##### Data excerpts

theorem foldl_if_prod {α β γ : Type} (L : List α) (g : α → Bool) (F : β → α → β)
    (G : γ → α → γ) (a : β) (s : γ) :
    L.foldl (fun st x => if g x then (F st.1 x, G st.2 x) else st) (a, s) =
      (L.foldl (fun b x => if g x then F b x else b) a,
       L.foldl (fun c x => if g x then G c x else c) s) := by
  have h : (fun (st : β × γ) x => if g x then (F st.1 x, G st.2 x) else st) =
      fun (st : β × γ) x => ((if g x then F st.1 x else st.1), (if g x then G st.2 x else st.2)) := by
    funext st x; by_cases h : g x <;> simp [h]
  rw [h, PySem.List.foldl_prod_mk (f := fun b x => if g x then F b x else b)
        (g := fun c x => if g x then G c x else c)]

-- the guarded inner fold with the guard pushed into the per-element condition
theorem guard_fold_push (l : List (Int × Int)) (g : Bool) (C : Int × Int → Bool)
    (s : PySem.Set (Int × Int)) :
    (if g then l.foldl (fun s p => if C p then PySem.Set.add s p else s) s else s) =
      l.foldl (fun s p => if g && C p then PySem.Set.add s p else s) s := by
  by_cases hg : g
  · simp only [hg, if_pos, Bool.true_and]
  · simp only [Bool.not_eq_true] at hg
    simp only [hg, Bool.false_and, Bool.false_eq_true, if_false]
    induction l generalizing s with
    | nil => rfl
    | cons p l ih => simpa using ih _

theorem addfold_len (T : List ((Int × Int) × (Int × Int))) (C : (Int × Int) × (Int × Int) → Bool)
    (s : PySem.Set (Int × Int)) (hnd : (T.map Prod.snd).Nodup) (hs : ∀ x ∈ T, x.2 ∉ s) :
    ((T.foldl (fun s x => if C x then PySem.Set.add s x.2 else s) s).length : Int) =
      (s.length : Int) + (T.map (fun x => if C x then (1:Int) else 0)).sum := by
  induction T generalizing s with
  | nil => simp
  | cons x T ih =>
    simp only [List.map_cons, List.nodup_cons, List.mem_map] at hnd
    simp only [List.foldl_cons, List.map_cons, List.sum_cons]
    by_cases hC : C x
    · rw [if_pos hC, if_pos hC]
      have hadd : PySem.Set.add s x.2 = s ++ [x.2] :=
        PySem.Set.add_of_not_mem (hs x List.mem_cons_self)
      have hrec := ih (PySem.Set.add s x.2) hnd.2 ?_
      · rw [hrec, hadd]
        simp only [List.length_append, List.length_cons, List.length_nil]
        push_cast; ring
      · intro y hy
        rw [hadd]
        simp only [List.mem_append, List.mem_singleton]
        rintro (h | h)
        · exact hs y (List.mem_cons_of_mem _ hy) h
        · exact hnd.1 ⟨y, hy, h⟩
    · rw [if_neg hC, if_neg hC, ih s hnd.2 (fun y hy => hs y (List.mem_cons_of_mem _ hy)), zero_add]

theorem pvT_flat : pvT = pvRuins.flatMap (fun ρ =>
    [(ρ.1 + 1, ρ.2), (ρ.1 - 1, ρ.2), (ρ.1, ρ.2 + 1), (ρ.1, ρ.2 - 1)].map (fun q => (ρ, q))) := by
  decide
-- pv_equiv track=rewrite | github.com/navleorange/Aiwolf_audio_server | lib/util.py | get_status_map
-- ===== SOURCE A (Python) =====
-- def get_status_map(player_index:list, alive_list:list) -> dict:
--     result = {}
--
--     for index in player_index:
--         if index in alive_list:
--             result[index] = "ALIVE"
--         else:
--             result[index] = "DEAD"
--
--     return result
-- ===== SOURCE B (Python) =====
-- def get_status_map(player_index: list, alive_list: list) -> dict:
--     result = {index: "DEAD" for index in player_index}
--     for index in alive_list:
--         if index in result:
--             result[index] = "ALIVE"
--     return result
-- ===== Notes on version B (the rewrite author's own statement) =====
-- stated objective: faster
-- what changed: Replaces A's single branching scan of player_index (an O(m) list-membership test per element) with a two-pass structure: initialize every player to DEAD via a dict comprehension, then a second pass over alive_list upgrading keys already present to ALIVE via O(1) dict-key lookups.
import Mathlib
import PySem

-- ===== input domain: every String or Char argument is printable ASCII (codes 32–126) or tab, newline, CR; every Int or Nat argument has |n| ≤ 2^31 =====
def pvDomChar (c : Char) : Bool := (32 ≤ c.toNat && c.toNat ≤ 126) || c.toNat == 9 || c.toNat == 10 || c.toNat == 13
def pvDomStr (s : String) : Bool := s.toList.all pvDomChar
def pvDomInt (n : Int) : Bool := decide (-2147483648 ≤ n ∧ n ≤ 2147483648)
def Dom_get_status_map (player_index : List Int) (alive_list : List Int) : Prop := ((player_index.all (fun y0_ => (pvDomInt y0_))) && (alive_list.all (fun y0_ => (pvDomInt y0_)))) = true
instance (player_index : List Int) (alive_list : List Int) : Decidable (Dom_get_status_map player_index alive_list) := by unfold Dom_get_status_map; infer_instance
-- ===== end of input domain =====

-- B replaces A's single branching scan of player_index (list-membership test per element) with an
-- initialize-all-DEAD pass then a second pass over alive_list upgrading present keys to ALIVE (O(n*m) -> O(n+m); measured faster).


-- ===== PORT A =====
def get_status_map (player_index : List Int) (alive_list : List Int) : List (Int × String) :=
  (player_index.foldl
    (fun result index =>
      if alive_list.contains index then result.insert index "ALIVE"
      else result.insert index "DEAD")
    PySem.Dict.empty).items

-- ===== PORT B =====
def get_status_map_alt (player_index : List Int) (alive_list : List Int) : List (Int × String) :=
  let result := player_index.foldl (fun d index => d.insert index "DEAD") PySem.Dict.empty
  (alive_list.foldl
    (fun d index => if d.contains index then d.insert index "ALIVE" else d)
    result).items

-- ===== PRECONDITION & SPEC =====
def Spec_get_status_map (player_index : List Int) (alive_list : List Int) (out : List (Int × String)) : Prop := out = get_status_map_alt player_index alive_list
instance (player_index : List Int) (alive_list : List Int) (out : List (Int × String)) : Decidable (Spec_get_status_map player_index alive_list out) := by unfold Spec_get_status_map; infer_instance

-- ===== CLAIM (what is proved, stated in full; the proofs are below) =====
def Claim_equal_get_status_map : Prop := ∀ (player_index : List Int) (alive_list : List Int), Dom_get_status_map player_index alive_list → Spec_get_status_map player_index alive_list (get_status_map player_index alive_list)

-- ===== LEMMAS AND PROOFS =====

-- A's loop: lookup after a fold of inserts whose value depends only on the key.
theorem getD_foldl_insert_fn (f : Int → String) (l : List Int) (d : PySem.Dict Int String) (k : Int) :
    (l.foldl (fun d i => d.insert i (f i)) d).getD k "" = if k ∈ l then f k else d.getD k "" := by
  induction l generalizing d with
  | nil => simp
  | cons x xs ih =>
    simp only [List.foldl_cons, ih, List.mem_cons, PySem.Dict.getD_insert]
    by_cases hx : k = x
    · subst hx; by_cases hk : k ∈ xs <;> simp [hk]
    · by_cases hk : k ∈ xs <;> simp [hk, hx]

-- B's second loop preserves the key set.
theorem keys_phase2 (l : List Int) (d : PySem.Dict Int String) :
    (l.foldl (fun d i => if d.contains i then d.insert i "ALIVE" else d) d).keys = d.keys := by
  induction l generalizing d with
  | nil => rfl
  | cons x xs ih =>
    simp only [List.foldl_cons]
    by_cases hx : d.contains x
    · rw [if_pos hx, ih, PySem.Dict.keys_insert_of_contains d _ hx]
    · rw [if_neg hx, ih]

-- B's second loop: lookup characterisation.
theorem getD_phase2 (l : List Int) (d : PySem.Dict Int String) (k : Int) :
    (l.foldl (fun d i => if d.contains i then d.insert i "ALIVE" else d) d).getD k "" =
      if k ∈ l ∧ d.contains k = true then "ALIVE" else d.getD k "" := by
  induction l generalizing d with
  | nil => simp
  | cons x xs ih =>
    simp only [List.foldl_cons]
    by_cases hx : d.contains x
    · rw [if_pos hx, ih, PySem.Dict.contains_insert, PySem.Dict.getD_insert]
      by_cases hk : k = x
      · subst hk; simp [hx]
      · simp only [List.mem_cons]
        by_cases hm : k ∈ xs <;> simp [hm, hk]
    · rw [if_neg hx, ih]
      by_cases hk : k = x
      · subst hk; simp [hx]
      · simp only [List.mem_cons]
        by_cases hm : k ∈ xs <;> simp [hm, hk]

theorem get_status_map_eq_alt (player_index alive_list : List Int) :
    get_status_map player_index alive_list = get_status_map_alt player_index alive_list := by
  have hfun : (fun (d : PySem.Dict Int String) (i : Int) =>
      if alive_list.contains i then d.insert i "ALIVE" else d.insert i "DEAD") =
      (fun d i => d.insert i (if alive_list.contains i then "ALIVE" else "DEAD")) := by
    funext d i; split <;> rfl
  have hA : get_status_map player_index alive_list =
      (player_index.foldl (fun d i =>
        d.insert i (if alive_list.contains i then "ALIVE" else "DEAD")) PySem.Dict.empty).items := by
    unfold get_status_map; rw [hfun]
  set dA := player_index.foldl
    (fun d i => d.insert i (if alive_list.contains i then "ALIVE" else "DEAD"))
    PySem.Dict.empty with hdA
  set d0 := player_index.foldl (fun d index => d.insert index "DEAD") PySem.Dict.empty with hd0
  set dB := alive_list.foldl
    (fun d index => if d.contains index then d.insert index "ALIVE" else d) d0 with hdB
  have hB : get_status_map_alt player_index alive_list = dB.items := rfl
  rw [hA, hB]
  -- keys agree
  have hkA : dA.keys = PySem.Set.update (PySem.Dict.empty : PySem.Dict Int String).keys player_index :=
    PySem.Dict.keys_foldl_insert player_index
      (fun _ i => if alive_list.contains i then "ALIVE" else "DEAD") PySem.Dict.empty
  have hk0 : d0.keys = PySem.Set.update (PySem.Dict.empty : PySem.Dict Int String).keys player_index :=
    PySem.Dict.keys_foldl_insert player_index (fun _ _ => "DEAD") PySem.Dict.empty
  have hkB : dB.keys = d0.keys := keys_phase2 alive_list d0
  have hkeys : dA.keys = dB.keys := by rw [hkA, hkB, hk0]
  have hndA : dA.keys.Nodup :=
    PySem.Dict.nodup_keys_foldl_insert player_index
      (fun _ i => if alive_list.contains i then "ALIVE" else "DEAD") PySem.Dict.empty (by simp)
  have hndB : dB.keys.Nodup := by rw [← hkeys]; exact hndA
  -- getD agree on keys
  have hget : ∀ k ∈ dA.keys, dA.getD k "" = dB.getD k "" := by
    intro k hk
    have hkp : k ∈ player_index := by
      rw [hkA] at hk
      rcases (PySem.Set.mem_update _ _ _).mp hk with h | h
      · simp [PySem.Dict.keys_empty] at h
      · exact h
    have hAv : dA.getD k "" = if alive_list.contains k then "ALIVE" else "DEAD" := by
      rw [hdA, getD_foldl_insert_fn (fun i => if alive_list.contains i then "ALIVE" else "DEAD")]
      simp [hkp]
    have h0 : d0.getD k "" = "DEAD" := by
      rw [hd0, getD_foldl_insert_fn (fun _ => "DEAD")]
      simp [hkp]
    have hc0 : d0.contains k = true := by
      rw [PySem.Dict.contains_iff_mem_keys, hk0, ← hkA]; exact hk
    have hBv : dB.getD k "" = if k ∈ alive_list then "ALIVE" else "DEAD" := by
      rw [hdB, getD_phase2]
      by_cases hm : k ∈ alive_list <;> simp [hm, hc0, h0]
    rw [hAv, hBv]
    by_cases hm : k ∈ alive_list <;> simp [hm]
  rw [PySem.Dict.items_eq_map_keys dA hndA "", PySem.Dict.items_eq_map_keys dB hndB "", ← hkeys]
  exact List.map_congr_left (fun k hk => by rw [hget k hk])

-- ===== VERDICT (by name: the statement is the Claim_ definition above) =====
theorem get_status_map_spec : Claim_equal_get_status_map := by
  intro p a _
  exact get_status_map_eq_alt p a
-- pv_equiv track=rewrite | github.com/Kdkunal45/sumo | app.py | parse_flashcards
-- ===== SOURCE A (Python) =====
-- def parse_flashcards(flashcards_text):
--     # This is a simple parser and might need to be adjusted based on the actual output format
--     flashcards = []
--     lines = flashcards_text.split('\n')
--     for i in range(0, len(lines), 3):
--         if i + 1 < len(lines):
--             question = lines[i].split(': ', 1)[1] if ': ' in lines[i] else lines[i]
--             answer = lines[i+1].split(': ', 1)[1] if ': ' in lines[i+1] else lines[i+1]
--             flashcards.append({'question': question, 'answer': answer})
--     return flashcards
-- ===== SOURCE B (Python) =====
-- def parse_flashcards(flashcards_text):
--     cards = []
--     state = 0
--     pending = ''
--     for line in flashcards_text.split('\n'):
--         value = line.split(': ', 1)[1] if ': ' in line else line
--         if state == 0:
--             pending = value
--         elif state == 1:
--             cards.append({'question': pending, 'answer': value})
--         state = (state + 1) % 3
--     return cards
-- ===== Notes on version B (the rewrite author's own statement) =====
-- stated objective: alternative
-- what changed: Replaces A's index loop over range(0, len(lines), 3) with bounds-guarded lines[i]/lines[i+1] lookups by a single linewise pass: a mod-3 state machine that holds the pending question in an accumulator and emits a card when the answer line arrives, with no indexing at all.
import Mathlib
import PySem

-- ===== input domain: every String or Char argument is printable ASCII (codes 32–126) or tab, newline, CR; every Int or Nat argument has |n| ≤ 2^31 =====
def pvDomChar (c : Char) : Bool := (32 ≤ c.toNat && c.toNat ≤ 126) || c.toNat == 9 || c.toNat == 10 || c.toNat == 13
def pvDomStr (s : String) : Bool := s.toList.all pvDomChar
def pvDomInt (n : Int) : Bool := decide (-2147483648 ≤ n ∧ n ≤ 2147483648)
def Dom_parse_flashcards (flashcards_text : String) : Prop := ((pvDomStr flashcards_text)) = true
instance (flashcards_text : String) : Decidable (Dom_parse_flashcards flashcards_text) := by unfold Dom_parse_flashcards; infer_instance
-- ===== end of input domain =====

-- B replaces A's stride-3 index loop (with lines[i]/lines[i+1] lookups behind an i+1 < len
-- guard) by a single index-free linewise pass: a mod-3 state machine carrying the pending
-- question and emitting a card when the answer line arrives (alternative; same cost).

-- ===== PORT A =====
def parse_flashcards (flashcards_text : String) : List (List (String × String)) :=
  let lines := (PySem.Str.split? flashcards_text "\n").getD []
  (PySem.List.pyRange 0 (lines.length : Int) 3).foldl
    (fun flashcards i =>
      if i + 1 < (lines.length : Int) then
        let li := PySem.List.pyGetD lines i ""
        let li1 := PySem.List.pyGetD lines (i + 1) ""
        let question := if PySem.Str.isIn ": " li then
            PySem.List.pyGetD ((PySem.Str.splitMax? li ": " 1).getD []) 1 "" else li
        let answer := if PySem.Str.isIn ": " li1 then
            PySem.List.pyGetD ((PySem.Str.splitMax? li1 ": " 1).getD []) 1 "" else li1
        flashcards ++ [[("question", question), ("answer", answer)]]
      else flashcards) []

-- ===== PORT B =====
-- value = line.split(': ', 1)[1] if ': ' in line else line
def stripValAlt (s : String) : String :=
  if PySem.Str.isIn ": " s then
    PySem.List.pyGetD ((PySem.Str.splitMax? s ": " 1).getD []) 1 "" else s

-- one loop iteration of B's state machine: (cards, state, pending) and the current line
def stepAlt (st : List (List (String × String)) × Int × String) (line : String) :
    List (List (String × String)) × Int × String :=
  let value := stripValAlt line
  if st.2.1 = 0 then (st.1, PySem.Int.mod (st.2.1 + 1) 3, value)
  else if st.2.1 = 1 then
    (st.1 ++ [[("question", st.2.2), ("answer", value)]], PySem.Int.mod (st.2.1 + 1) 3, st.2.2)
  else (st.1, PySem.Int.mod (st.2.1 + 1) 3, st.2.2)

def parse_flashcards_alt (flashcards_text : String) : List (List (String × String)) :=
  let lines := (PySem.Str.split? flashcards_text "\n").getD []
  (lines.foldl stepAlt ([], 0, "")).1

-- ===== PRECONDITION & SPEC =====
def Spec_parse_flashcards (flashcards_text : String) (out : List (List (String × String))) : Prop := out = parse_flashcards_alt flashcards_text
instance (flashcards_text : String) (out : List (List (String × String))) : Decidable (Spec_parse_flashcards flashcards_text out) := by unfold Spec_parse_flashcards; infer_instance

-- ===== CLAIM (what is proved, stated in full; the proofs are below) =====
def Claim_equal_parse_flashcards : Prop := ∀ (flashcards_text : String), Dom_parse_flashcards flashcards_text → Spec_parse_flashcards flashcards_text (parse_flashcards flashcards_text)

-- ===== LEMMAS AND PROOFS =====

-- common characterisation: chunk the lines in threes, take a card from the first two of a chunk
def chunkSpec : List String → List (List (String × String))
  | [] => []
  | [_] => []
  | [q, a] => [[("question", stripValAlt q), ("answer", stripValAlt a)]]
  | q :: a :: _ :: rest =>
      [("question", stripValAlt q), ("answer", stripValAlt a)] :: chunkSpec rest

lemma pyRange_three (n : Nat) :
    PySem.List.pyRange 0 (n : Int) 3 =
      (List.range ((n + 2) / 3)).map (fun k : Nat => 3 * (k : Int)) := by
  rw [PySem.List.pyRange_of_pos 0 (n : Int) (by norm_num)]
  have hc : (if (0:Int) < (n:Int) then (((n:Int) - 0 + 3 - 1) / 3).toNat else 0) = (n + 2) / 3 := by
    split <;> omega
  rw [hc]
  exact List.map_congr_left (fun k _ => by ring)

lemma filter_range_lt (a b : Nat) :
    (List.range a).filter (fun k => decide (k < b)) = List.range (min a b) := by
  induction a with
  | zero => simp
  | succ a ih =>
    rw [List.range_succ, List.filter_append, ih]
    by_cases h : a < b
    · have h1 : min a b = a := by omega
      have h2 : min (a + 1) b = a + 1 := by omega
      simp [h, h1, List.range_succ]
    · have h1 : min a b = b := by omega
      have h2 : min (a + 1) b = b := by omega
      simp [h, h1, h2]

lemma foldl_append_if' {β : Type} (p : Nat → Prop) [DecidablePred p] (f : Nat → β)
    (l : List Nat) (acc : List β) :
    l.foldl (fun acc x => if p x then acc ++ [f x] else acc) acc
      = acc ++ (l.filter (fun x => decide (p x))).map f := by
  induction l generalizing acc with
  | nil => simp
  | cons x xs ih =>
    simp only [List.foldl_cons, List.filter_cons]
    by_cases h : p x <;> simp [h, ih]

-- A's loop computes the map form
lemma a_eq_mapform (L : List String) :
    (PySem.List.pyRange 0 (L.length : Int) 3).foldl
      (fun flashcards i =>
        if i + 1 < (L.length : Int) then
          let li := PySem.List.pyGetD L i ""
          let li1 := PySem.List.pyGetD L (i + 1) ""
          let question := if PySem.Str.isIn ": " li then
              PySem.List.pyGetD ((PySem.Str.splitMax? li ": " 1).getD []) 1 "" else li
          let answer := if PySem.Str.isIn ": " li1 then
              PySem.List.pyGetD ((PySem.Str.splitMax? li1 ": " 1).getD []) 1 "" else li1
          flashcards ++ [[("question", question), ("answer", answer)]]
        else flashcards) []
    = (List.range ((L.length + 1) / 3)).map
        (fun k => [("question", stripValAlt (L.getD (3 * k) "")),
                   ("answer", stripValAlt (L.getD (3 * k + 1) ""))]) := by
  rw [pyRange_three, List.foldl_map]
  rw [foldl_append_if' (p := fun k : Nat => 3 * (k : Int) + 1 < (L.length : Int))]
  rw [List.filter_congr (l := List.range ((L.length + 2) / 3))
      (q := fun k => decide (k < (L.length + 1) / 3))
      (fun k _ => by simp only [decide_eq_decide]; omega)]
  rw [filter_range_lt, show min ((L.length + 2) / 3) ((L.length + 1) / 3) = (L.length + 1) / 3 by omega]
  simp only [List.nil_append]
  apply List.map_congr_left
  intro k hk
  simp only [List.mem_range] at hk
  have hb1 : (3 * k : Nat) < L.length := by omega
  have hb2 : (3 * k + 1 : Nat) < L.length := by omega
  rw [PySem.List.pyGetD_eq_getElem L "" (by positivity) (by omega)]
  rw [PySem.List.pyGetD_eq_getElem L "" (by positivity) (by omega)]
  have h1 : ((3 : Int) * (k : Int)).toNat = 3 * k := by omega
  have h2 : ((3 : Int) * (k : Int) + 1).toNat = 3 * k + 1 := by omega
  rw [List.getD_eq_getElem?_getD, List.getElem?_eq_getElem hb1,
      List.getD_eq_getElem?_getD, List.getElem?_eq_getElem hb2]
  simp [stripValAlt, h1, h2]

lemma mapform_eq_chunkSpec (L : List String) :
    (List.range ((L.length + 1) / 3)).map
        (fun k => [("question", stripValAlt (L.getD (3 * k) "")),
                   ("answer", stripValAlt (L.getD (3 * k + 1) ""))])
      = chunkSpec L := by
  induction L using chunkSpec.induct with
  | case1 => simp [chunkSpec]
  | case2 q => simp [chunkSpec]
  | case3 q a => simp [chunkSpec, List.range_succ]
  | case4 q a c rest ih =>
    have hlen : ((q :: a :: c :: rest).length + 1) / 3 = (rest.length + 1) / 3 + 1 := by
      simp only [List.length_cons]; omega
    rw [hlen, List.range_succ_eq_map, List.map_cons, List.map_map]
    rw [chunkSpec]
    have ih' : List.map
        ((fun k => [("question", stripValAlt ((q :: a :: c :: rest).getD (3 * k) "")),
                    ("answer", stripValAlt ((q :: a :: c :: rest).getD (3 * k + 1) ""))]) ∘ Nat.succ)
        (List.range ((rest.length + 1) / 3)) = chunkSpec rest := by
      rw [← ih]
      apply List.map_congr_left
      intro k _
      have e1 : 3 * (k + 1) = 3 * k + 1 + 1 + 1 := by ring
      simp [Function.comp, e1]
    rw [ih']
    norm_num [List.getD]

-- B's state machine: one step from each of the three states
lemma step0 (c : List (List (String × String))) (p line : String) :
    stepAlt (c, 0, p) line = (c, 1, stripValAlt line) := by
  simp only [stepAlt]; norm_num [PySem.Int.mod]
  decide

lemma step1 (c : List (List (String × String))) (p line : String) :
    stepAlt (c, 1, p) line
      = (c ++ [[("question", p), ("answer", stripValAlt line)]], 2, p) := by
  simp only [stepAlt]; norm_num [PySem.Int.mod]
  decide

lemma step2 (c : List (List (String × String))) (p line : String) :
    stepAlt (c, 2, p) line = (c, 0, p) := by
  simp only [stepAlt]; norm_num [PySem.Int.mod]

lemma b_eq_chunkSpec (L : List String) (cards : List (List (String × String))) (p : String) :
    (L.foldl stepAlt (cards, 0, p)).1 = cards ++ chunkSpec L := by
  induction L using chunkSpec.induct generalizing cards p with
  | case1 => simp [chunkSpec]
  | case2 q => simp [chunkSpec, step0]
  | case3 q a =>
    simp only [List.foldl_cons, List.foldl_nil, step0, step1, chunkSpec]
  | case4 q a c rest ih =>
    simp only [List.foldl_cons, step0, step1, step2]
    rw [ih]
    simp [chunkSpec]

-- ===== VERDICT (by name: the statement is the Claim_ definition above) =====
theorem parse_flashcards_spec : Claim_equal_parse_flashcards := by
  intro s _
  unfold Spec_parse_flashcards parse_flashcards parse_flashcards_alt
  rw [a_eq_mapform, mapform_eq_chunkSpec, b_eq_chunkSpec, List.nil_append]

##########

Output only an exact transcription of the lines above from the one with "lines[i] else lines[i]" up to and including the one with "-- B replaces A's stride-3".

◆ Task solution ◆
--             question = lines[i].split(': ', 1)[1] if ': ' in lines[i] else lines[i]
--             answer = lines[i+1].split(': ', 1)[1] if ': ' in lines[i+1] else lines[i+1]
--             flashcards.append({'question': question, 'answer': answer})
--     return flashcards
-- ===== SOURCE B (Python) =====
-- def parse_flashcards(flashcards_text):
--     cards = []
--     state = 0
--     pending = ''
--     for line in flashcards_text.split('\n'):
--         value = line.split(': ', 1)[1] if ': ' in line else line
--         if state == 0:
--             pending = value
--         elif state == 1:
--             cards.append({'question': pending, 'answer': value})
--         state = (state + 1) % 3
--     return cards
-- ===== Notes on version B (the rewrite author's own statement) =====
-- stated objective: alternative
-- what changed: Replaces A's index loop over range(0, len(lines), 3) with bounds-guarded lines[i]/lines[i+1] lookups by a single linewise pass: a mod-3 state machine that holds the pending question in an accumulator and emits a card when the answer line arrives, with no indexing at all.
import Mathlib
import PySem

-- ===== input domain: every String or Char argument is printable ASCII (codes 32–126) or tab, newline, CR; every Int or Nat argument has |n| ≤ 2^31 =====
def pvDomChar (c : Char) : Bool := (32 ≤ c.toNat && c.toNat ≤ 126) || c.toNat == 9 || c.toNat == 10 || c.toNat == 13
def pvDomStr (s : String) : Bool := s.toList.all pvDomChar
def pvDomInt (n : Int) : Bool := decide (-2147483648 ≤ n ∧ n ≤ 2147483648)
def Dom_parse_flashcards (flashcards_text : String) : Prop := ((pvDomStr flashcards_text)) = true
instance (flashcards_text : String) : Decidable (Dom_parse_flashcards flashcards_text) := by unfold Dom_parse_flashcards; infer_instance
-- ===== end of input domain =====

-- B replaces A's stride-3 index loop (with lines[i]/lines[i+1] lookups behind an i+1 < len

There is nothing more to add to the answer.